“Ayo keluar semuanya dari tenda. Semuanya
tanpa kecuali”
Tak selang satu detik,
tenda kami digoyang-goyangkan. Shita cepat-cepat membuka restleting tenda yang
tak lain adalah pintu tenda.
“Kenapa Fiq” Shita melongok
keluar.
“Ya pokoknya semua harus
keluar dari tenda. Hujan semakin deras. Secepatt mungkin keluar dari tenda”
Nada bicaranya yang
tergesa-gesa serta wajah panik yang tak bisa disembunyikan bak magnet bagiku.
Ditambah suaranya yang meninggi. Aku panik.
“Tahu sepatuku enggak?
Sepatuku kok gak ada ya?”
Devi disibukkan dengan
sepatunya yang menghilang. Ia membongkar semua isi tasnya. Sementara itu, Akma
mencari jas hujannya. Suasana tenda makin parah ketika tujuh penghuninya
disibukkan mencari benda masing-masing.
“Ya, gimana ini? Kita keluar
dari tenda sekarang?” Anisa bertanya padaku.
Suasana yang riuh serta
derasnya hujan membuatku berbicara lebih keras dari biasanya.
“Sangga perintis satu
tolong minta perhatiannya” Aku berbicara menahan kepanikanku sendiri. Hanya
terdengar nyaringnya derasnya hujan. Suasana dalam tenda hening.
“Tolong, sekarang semuanya
wajib pakai jaket. Bawa benda yang diperlukan saja. Iya hape wajib dibawa”
Aku yang ditunjuk sebagai
ketua sangga malah kebingungan sendiri. Kepanikan lebih mendominasi daripada
kejernihan tindakan.
Fiqy sedari tadi diluar
tenda. Menunggu tenda kami benar-benar kosong penghuni. Air hujan terus
membasahi mukanya. Kulihat air terus menetes melalui dagunya. Ia berulang kali
menyapukan tangan di mukanya. Bajunya kian basah. Terlebih lagi dia anak
pondok. Belum sempat mengganti sarungnya dengan celana panjang. Berantakan
bukan main isi tenda kami. Sepatu, tas, baju, dan bahan makanan bersatu padu.
Terselimuti terpal berwarna oranye milik saudaraku.
“Ibuk Ibuk Ibuk, aku pengen
pulang. Aku gak mau disini. Aku pengen pulang. Disini aku mau mati, huhuhu.

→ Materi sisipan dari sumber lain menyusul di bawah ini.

-- pv_equiv track=rewrite | github.com/Zearus/PythonFreeCodeCampProjects | Time Calculator/time_calculator.py | taketime
-- ===== SOURCE A (Python) =====
-- def taketime(time):
--     timelist = []
--     timestr = str()
--     for i in time:
--         if i != ":" and i != " ":
--             timestr = timestr + i
--         else:
--             timelist = timelist + [timestr]
--             timestr = str()
--     timelist = timelist + [timestr]
--     return timelist
-- ===== SOURCE B (Python) =====
-- def taketime(time):
--     return time.replace(":", " ").split(" ")
-- ===== Notes on version B (the rewrite author's own statement) =====
-- stated objective: idiomatic
-- what changed: Replaced the character-by-character accumulator loop with normalizing the colon delimiter to a space via str.replace and one explicit-separator str.split call.
import Mathlib
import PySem

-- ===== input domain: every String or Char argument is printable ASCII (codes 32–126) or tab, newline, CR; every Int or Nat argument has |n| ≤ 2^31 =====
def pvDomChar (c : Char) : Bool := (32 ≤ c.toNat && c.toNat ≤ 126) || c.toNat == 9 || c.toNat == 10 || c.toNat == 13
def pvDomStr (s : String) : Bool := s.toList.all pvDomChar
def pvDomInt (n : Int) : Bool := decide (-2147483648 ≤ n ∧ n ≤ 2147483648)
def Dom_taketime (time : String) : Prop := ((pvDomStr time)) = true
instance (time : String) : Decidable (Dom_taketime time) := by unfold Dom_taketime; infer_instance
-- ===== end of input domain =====

-- B replaces A's character-accumulator loop by normalizing ':' to ' ' with str.replace and one split(' ') call (idiomatic decomposition).

-- ===== PORT A =====
-- literal port of A's loop: state (timelist, timestr), one step per character
def taketime (time : String) : List String :=
  let st := time.toList.foldl
    (fun (st : List String × String) i =>
      if i ≠ ':' ∧ i ≠ ' ' then (st.1, st.2.push i)
      else (st.1 ++ [st.2], ""))
    ([], "")
  st.1 ++ [st.2]

-- ===== PORT B =====
-- literal port of Source B: time.replace(":", " ").split(" ")
def taketime_alt (time : String) : List String :=
  (PySem.Str.split? (PySem.Str.replace time ":" " ") " ").getD []

-- ===== PRECONDITION & SPEC =====
def Spec_taketime (time : String) (out : List String) : Prop := out = taketime_alt time
instance (time : String) (out : List String) : Decidable (Spec_taketime time out) := by unfold Spec_taketime; infer_instance

-- ===== CLAIM (what is proved, stated in full; the proofs are below) =====
def Claim_equal_taketime : Prop := ∀ (time : String), Dom_taketime time → Spec_taketime time (taketime time)

-- ===== LEMMAS AND PROOFS =====
set_option maxRecDepth 4000

-- the character substitution performed by replace(":", " ")
def pvSub (c : Char) : Char := if c = ':' then ' ' else c

-- tokenization on spaces with an explicit current-token accumulator
def pvTok : List Char → List Char → List (List Char)
  | [], cur => [cur]
  | c :: t, cur => if c = ' ' then cur :: pvTok t [] else pvTok t (cur ++ [c])

theorem pvReplaceGo_succ (f : Nat) (c : Char) (t acc : List Char) :
    PySem.Chars.replace.go [':'] [' '] (f+1) (c::t) acc =
    (if c = ':' then PySem.Chars.replace.go [':'] [' '] f t (' '::acc)
     else PySem.Chars.replace.go [':'] [' '] f t (c::acc)) := by
  rw [PySem.Chars.replace.go.eq_def]
  by_cases h : c = ':' <;> simp [List.isPrefixOf, h]
  exact fun h' => absurd h'.symm h

theorem pvSplitGo_succ (f : Nat) (c : Char) (t cur : List Char) (acc : List (List Char)) :
    PySem.Chars.splitOn.go [' '] (f+1) (c::t) cur acc =
    (if c = ' ' then PySem.Chars.splitOn.go [' '] f t [] (cur.reverse::acc)
     else PySem.Chars.splitOn.go [' '] f t (c::cur) acc) := by
  rw [PySem.Chars.splitOn.go.eq_def]
  by_cases h : c = ' ' <;> simp [List.isPrefixOf, h]
  exact fun h' => absurd h'.symm h

theorem pvReplace_go (l : List Char) : ∀ (fuel : Nat) (acc : List Char), l.length ≤ fuel →
    PySem.Chars.replace.go [':'] [' '] fuel l acc = acc.reverse ++ l.map pvSub := by
  induction l with
  | nil =>
    intro fuel acc _
    cases fuel <;> simp [PySem.Chars.replace.go]
  | cons c t ih =>
    intro fuel acc h
    cases fuel with
    | zero => simp at h
    | succ f =>
      rw [pvReplaceGo_succ]
      have ht : t.length ≤ f := by simpa using h
      by_cases hc : c = ':' <;> simp [hc, ih f _ ht, pvSub]

theorem pvReplace_eq (l : List Char) :
    PySem.Chars.replace l [':'] [' '] = l.map pvSub := by
  have h := pvReplace_go l l.length [] (le_refl _)
  simpa [PySem.Chars.replace] using h

theorem pvSplitOn_go (l : List Char) : ∀ (fuel : Nat) (cur : List Char) (acc : List (List Char)),
    l.length < fuel →
    PySem.Chars.splitOn.go [' '] fuel l cur acc = acc.reverse ++ pvTok l cur.reverse := by
  induction l with
  | nil =>
    intro fuel cur acc h
    cases fuel with
    | zero => simp at h
    | succ f => rw [PySem.Chars.splitOn.go.eq_def]; simp [pvTok]
  | cons c t ih =>
    intro fuel cur acc h
    cases fuel with
    | zero => simp at h
    | succ f =>
      rw [pvSplitGo_succ]
      have ht : t.length < f := by simpa using h
      by_cases hc : c = ' '
      · simp [hc, ih f [] (cur.reverse::acc) ht, pvTok]
      · have : (c :: cur).reverse = cur.reverse ++ [c] := by simp
        simp [hc, ih f (c::cur) acc ht, pvTok, this]

theorem pvSplitOn_eq (l : List Char) :
    PySem.Chars.splitOn l [' '] = pvTok l [] := by
  rw [PySem.Chars.splitOn]
  simpa using pvSplitOn_go l (l.length + 1) [] [] (by omega)

theorem pvFoldA (l : List Char) : ∀ (acc : List String) (cur : String),
    (let st := l.foldl (fun (st : List String × String) i =>
        if i ≠ ':' ∧ i ≠ ' ' then (st.1, st.2.push i) else (st.1 ++ [st.2], "")) (acc, cur)
     st.1 ++ [st.2])
    = acc ++ (pvTok (l.map pvSub) cur.toList).map String.ofList := by
  induction l with
  | nil => intro acc cur; simp [pvTok]
  | cons c t ih =>
    intro acc cur
    by_cases hc : c ≠ ':' ∧ c ≠ ' '
    · have hs : pvSub c = c := by simp [pvSub, hc.1]
      have hns : ¬ pvSub c = ' ' := by rw [hs]; exact hc.2
      simp only [List.foldl_cons, List.map_cons, if_pos hc]
      rw [ih acc (cur.push c)]
      simp [pvTok, hs, hc.2]
    · have hs : pvSub c = ' ' := by
        simp [pvSub]; rcases not_and_or.mp hc with h | h <;> simp_all
      simp only [List.foldl_cons, List.map_cons, if_neg hc]
      rw [ih (acc ++ [cur]) ""]
      simp [pvTok, hs]

-- ===== VERDICT (by name: the statement is the Claim_ definition above) =====
theorem taketime_spec : Claim_equal_taketime := by
  intro time _
  unfold Spec_taketime
  have hA : taketime time = List.map String.ofList (pvTok (time.toList.map pvSub) []) := by
    have h := pvFoldA time.toList [] ""
    simpa [taketime] using h
  have hrep : (PySem.Str.replace time ":" " ").toList = time.toList.map pvSub := by
    rw [PySem.Str.toList_replace]
    rw [show (":" : String).toList = [':'] from by decide,
        show (" " : String).toList = [' '] from by decide, pvReplace_eq]
  have hsplit := PySem.Str.split?_map (PySem.Str.replace time ":" " ") " "
  rw [show (" " : String).toList = [' '] from by decide, hrep] at hsplit
  simp only [PySem.Chars.split?, List.isEmpty_cons, Bool.false_eq_true, if_false, pvSplitOn_eq] at hsplit
  cases hps : PySem.Str.split? (PySem.Str.replace time ":" " ") " " with
  | none => rw [hps] at hsplit; simp at hsplit
  | some parts =>
    rw [hps] at hsplit
    simp only [Option.map_some, Option.some.injEq] at hsplit
    have hparts : parts = List.map String.ofList (pvTok (time.toList.map pvSub) []) := by
      rw [← hsplit, List.map_map]
      simp [Function.comp_def]
    rw [hA]
    unfold taketime_alt
    rw [hps, Option.getD_some, hparts]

Berapa sih suhunya, aaaa aku tetap pengen pulang”
Tutu yang sedari tadi
meringkuk bersikeras untuk pulang ke rumahnya. Ia terus berganti-ganti posisi
tidurnya. Tentu saja aku yang disampingnya merasa kurang nyaman. Sedari tadi,
ia memang hobi berbicara sendiri, sejak seluruh anggota sangga putri
dievakuasi.
“Aaaa Tu mbok jangan gitu.
Nanti kalau kejadian gimana?”
Hawa semakin dingin ketika
Hana menggubris perkataan Tutu. Tidur meski mata belum benar-benar terpejam.
Berada diantara mereka membuat aku sedikit tenang. Aku memang tak sendiri
melawan bekunya malam ini.
“Aku juga kedinginan tu.
Selimutku ketinggalan di tenda”
Aku berbicara dengan bibir
gemeretak. Tentu saja jaket yang kupakai tak mampu menghangatkan seluruh
tubuhku.
Hujan benar-benar semakin
deras sehabis Isya tadi. Membuat suhu di daerah lembah menurun drastis. Namun,
aku bersyukur. Hujan yang mengguyur kali ini menjadi salah satu penyebab tak
adanya kegiatan Jerit Malam. Alhamdulillah J
Padahal, rencananya setiap sangga harus memasuki sebuah area pemakaman pada
malam hari untuk mencari jejak. Namun, membeku di ruang evakuasi yang terbuka
setimpal dengan ketakutan saat memasuki makam.